-- pv_equiv track=rewrite | github.com/deszczowy/experimentalist | Experimentalist/action/dynamicpan.py | _apply
-- ===== SOURCE A (Python) =====
-- def _apply(arr, coefs):
--     values = []
--     i = 0
--     length = len(coefs)
--
--     for x in arr:
--
--         if i == length:
--             i = 0
--
--         values.append(x * coefs[i])
--         i += 1
--     return values
-- ===== SOURCE B (Python) =====
-- def _apply(arr, coefs):
--     if not arr:
--         return []
--     reps = -(-len(arr) // len(coefs))
--     tiled = (coefs * reps)[:len(arr)]
--     return [x * c for x, c in zip(arr, tiled)]
-- ===== Notes on version B (the rewrite author's own statement) =====
-- stated objective: alternative
-- what changed: Replaces the hand-maintained cyclic counter with its reset branch by a materialized repeated-coefficient table (coefs tiled ceil(len(arr)/len(coefs)) times, truncated to len(arr)) consumed by a flat zip pass.
import Mathlib
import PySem

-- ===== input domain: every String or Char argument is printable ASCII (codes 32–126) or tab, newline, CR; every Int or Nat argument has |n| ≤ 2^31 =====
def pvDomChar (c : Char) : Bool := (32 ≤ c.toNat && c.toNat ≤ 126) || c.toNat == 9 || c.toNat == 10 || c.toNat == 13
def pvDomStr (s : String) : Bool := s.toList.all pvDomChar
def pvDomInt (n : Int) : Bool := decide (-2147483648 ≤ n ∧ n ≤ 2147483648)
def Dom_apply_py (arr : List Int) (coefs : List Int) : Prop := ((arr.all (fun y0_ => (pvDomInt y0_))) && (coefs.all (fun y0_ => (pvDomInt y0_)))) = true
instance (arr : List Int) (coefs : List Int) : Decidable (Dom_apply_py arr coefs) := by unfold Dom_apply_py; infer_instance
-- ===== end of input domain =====

-- B replaces A's hand-maintained cyclic counter (with its reset branch) by a materialized
-- repeated-coefficient table plus one flat enumerate pass (objective: alternative decomposition).

-- ===== PORT A =====
-- loop 'for x in arr' with accumulator i; coefs[i] is ported as pyGet? with default 0 —
-- Pre_apply_py guarantees the index is always in range, so the default is never used.
def applyLoopA (coefs : List Int) (length : Nat) : List Int → Nat → List Int
  | [], _ => []
  | x :: xs, i =>
    let i' := if i == length then 0 else i
    x * ((PySem.List.pyGet? coefs (i' : Int)).getD 0) :: applyLoopA coefs length xs (i' + 1)

def apply_py (arr : List Int) (coefs : List Int) : List Int :=
  applyLoopA coefs coefs.length arr 0

-- ===== PORT B =====
def apply_py_alt (arr : List Int) (coefs : List Int) : List Int :=
  if arr = [] then []
  else
    -- reps = -(-len(arr) // len(coefs)); tiled = (coefs * reps)[:len(arr)]
    (arr.zip (PySem.List.slice
        (PySem.List.pyRepeat coefs (-(PySem.Int.floordiv (-(arr.length : Int)) (coefs.length : Int))))
        none (some (arr.length : Int)))).map (fun p => p.1 * p.2)

-- ===== PRECONDITION & SPEC =====
-- Pre_ excludes exactly the inputs where A raises IndexError (non-empty arr with empty coefs);
-- B raises there too (indexing the empty tiled table).
def Pre_apply_py (arr : List Int) (coefs : List Int) : Prop := coefs ≠ [] ∨ arr = []
instance (arr : List Int) (coefs : List Int) : Decidable (Pre_apply_py arr coefs) := by unfold Pre_apply_py; infer_instance
def pvWitness_apply_py : List Int × List Int := ([3, 4, 5], [2, 10])

def Spec_apply_py (arr : List Int) (coefs : List Int) (out : List Int) : Prop := out = apply_py_alt arr coefs
instance (arr : List Int) (coefs : List Int) (out : List Int) : Decidable (Spec_apply_py arr coefs out) := by unfold Spec_apply_py; infer_instance

-- ===== CLAIM (what is proved, stated in full; the proofs are below) =====
def Claim_equal_apply_py : Prop := ∀ (arr : List Int) (coefs : List Int), Dom_apply_py arr coefs → Pre_apply_py arr coefs → Spec_apply_py arr coefs (apply_py arr coefs)

-- ===== LEMMAS AND PROOFS =====

-- A's loop, started at counter i ≤ len(coefs), multiplies position j by coefs[(i + j) % len(coefs)].
theorem applyLoopA_eq (coefs : List Int) (hL : coefs ≠ []) :
    ∀ (xs : List Int) (i : Nat), i ≤ coefs.length →
      applyLoopA coefs coefs.length xs i
        = xs.mapIdx (fun j x => x * coefs.getD ((i % coefs.length + j) % coefs.length) 0) := by
  intro xs
  induction xs with
  | nil => intro i _; simp [applyLoopA]
  | cons x xs ih =>
    intro i hi
    have hLpos : 0 < coefs.length := List.length_pos_iff.mpr hL
    have hi' : (if i == coefs.length then 0 else i) = i % coefs.length := by
      rcases Nat.lt_or_ge i coefs.length with h | h
      · simp [Nat.ne_of_lt h, Nat.mod_eq_of_lt h]
      · have : i = coefs.length := le_antisymm hi h
        simp [this]
    have hlt : i % coefs.length < coefs.length := Nat.mod_lt _ hLpos
    rw [applyLoopA]
    simp only [hi']
    rw [ih (i % coefs.length + 1) (by omega), List.mapIdx_cons]
    refine congrArg₂ List.cons ?_ ?_
    · rw [PySem.List.pyGet?_ofNat coefs _ hlt]
      simp only [Option.getD_some, Nat.add_zero]
      rw [Nat.mod_eq_of_lt (Nat.mod_lt _ hLpos), List.getD_eq_getElem _ _ hlt]
    · refine congrFun (congrArg List.mapIdx (funext fun j => funext fun y => ?_)) xs
      have : (i % coefs.length + 1) % coefs.length + j
          ≡ i % coefs.length + (j + 1) [MOD coefs.length] := by
        unfold Nat.ModEq
        rw [Nat.mod_add_mod]
        congr 1
        omega
      rw [this]

-- the tiled table agrees with cyclic indexing below n * len(coefs)
theorem getD_flatten_replicate (coefs : List Int) :
    ∀ (n j : Nat), j < n * coefs.length →
      ((List.replicate n coefs).flatten).getD j 0 = coefs.getD (j % coefs.length) 0 := by
  intro n
  induction n with
  | zero => intro j hj; simp at hj
  | succ n ih =>
    intro j hj
    rw [Nat.succ_mul] at hj
    rw [List.replicate_succ, List.flatten_cons]
    rcases Nat.lt_or_ge j coefs.length with h | h
    · rw [List.getD_append _ _ _ _ h, Nat.mod_eq_of_lt h]
    · rw [List.getD_append_right _ _ _ _ h, ih (j - coefs.length) (by omega)]
      congr 1
      conv_rhs => rw [← Nat.sub_add_cancel h, Nat.add_mod_right]

-- B computes the same cyclic mapIdx form
theorem apply_py_alt_eq (arr coefs : List Int) (hL : coefs ≠ []) :
    apply_py_alt arr coefs
      = arr.mapIdx (fun j x => x * coefs.getD (j % coefs.length) 0) := by
  have hLpos : 0 < coefs.length := List.length_pos_iff.mpr hL
  unfold apply_py_alt
  by_cases ha : arr = []
  · simp [ha]
  rw [if_neg ha]
  have hnpos : 0 < arr.length := List.length_pos_iff.mpr ha
  set reps := -(PySem.Int.floordiv (-(arr.length : Int)) (coefs.length : Int)) with hreps_def
  have hceil : (arr.length : Int) ≤ (coefs.length : Int) * reps := by
    have h : (coefs.length : Int) * ((-(arr.length : Int)).fdiv (coefs.length : Int))
        ≤ -(arr.length : Int) :=
      Int.mul_fdiv_self_le (by exact_mod_cast hLpos)
    rw [hreps_def]
    unfold PySem.Int.floordiv
    linarith
  have hrepsnn : 0 ≤ reps := by nlinarith [hceil, (by exact_mod_cast hLpos : (0:Int) < (coefs.length : Int)), (by exact_mod_cast hnpos : (0:Int) < (arr.length : Int))]
  have hceilNat : arr.length ≤ reps.toNat * coefs.length := by
    have : (arr.length : Int) ≤ ((reps.toNat * coefs.length : Nat) : Int) := by
      push_cast [Int.toNat_of_nonneg hrepsnn]
      linarith
    exact_mod_cast this
  have htiled : PySem.List.slice (PySem.List.pyRepeat coefs reps) none (some (arr.length : Int))
      = List.take arr.length ((List.replicate reps.toNat coefs).flatten) := by
    rw [PySem.List.slice_to _ (by positivity)]
    simp [PySem.List.pyRepeat]
  have hflatlen : ((List.replicate reps.toNat coefs).flatten).length = reps.toNat * coefs.length := by
    simp [List.length_flatten, List.map_replicate, List.sum_replicate, smul_eq_mul]
  rw [htiled]
  apply List.ext_getElem
  · simp [List.length_zip, List.length_take, hflatlen]
    omega
  · intro j h1 h2
    have hj : j < arr.length := by
      simp [List.length_zip, List.length_take, hflatlen] at h1
      omega
    have hjf : j < ((List.replicate reps.toNat coefs).flatten).length := by omega
    simp only [List.getElem_map, List.getElem_zip, List.getElem_take, List.getElem_mapIdx]
    congr 1
    rw [← List.getD_eq_getElem _ 0 hjf,
      getD_flatten_replicate coefs reps.toNat j (by omega),
      List.getD_eq_getElem _ 0 (Nat.mod_lt _ hLpos)]

-- ===== VERDICT (by name: the statement is the Claim_ definition above) =====
theorem apply_py_spec : Claim_equal_apply_py := by
  intro arr coefs _ hpre
  unfold Spec_apply_py
  rcases hpre with hL | harr
  · rw [apply_py_alt_eq arr coefs hL]
    unfold apply_py
    rw [applyLoopA_eq coefs hL arr 0 (Nat.zero_le _)]
    simp
  · subst harr
    simp [apply_py, applyLoopA, apply_py_alt]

________

### WHAT THE TASK ASKS
Reproduce the listing word for word from its first line up to and including the line with "-- ===== SOURCE B". Give no other lines.

### RESPONSE AREA
-- pv_equiv track=rewrite | github.com/deszczowy/experimentalist | Experimentalist/action/dynamicpan.py | _apply
-- ===== SOURCE A (Python) =====
-- def _apply(arr, coefs):
--     values = []
--     i = 0
--     length = len(coefs)
--
--     for x in arr:
--
--         if i == length:
--             i = 0
--
--         values.append(x * coefs[i])
--         i += 1
--     return values
-- ===== SOURCE B (Python) =====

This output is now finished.